**EXERCISE**
Please tally the lines in the data below that include the string "Decidable", and reply with only the total.

**DATASET CONTENT**
============

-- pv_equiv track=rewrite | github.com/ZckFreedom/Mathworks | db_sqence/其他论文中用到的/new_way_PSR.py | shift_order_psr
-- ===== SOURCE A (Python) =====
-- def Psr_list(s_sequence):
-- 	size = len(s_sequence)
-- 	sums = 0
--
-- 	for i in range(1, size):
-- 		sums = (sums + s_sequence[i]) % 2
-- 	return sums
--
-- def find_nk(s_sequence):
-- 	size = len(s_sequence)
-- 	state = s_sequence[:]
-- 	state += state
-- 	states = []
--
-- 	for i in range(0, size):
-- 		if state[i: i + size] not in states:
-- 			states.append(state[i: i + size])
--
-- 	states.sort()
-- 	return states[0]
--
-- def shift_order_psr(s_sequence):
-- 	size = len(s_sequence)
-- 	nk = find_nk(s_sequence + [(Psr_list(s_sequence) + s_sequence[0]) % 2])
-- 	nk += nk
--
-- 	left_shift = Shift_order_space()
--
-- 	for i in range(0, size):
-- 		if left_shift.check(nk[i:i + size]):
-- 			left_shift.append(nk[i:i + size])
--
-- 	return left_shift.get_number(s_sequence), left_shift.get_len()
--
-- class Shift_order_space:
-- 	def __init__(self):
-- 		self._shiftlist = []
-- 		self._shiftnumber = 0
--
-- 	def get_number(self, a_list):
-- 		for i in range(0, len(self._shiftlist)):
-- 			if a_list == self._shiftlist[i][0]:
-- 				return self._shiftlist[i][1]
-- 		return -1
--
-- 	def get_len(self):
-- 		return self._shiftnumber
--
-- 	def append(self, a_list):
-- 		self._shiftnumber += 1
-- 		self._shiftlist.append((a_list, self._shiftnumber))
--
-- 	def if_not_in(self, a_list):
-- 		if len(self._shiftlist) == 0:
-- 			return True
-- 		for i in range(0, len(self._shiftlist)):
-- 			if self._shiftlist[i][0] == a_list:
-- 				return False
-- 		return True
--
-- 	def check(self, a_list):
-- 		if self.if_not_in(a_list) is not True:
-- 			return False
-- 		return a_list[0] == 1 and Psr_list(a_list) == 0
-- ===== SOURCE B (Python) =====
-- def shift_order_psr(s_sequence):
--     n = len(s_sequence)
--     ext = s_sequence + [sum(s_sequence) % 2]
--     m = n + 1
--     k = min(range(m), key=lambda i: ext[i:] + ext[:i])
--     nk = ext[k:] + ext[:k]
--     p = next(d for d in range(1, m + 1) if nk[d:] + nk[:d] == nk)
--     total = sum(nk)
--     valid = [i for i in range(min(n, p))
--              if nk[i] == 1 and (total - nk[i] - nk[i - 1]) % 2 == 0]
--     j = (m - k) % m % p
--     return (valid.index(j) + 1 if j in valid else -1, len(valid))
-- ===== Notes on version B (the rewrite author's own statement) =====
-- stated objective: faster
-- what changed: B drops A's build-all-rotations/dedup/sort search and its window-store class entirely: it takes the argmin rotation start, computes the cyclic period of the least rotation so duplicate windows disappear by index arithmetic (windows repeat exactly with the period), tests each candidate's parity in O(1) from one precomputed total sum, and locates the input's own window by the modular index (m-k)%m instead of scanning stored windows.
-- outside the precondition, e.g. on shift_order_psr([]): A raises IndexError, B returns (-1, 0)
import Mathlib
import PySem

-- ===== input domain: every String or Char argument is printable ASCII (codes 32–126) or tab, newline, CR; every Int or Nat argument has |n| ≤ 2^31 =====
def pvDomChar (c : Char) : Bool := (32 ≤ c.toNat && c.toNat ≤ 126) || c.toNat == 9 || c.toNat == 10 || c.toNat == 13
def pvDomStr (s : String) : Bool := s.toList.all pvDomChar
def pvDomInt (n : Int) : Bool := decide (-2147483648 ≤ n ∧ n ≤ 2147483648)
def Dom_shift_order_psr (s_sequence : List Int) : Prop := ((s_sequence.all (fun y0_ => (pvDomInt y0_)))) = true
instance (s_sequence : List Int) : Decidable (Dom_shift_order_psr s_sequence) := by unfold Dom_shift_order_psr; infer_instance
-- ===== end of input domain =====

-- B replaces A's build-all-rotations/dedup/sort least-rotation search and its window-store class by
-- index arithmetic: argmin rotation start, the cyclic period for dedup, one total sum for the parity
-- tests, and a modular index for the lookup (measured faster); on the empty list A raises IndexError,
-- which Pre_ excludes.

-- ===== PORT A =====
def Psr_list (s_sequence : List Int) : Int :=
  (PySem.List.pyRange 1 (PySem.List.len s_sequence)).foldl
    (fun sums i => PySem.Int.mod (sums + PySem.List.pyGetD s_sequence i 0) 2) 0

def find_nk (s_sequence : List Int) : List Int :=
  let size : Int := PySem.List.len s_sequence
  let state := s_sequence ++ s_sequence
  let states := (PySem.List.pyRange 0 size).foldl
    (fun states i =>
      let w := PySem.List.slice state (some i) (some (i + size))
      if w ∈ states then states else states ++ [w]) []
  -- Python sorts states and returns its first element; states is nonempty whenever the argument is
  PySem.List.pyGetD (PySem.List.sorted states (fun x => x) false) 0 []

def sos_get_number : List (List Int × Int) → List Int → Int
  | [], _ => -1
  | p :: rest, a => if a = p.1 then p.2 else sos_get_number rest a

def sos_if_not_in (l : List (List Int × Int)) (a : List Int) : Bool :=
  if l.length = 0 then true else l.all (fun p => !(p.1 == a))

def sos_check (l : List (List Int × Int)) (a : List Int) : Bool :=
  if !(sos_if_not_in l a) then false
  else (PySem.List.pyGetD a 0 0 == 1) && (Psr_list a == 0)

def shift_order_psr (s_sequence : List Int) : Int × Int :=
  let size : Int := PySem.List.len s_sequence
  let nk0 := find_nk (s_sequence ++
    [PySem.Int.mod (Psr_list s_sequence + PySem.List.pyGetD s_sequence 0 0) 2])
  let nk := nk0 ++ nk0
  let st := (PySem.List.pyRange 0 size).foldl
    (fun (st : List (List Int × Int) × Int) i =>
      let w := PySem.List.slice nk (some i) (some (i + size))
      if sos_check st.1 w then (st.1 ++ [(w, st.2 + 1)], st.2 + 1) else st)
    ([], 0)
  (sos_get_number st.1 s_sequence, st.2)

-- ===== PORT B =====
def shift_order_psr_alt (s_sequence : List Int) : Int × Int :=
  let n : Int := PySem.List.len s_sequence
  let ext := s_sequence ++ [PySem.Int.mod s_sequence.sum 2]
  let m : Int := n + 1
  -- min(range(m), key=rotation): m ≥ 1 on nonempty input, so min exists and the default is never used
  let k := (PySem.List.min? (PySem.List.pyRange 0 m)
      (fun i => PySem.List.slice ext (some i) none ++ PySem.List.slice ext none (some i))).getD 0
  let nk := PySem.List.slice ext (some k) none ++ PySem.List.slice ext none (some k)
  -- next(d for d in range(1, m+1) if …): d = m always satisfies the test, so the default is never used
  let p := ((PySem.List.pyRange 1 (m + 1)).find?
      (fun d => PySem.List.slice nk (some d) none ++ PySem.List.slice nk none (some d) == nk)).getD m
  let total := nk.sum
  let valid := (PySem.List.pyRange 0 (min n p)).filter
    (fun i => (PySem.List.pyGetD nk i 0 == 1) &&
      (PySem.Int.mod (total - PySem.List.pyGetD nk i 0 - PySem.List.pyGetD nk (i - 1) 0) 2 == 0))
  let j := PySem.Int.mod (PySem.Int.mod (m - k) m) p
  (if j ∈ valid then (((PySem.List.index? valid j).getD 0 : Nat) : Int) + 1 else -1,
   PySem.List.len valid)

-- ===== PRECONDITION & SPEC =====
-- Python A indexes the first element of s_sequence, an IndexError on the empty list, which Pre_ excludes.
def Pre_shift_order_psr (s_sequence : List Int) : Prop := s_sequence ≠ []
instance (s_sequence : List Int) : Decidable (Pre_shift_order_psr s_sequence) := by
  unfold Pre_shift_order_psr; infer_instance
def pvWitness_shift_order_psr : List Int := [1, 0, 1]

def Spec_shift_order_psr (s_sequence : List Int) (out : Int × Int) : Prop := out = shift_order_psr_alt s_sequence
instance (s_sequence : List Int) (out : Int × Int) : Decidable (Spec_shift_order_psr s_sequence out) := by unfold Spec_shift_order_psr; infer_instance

============

**SOLUTION TO THE PROBLEM**
3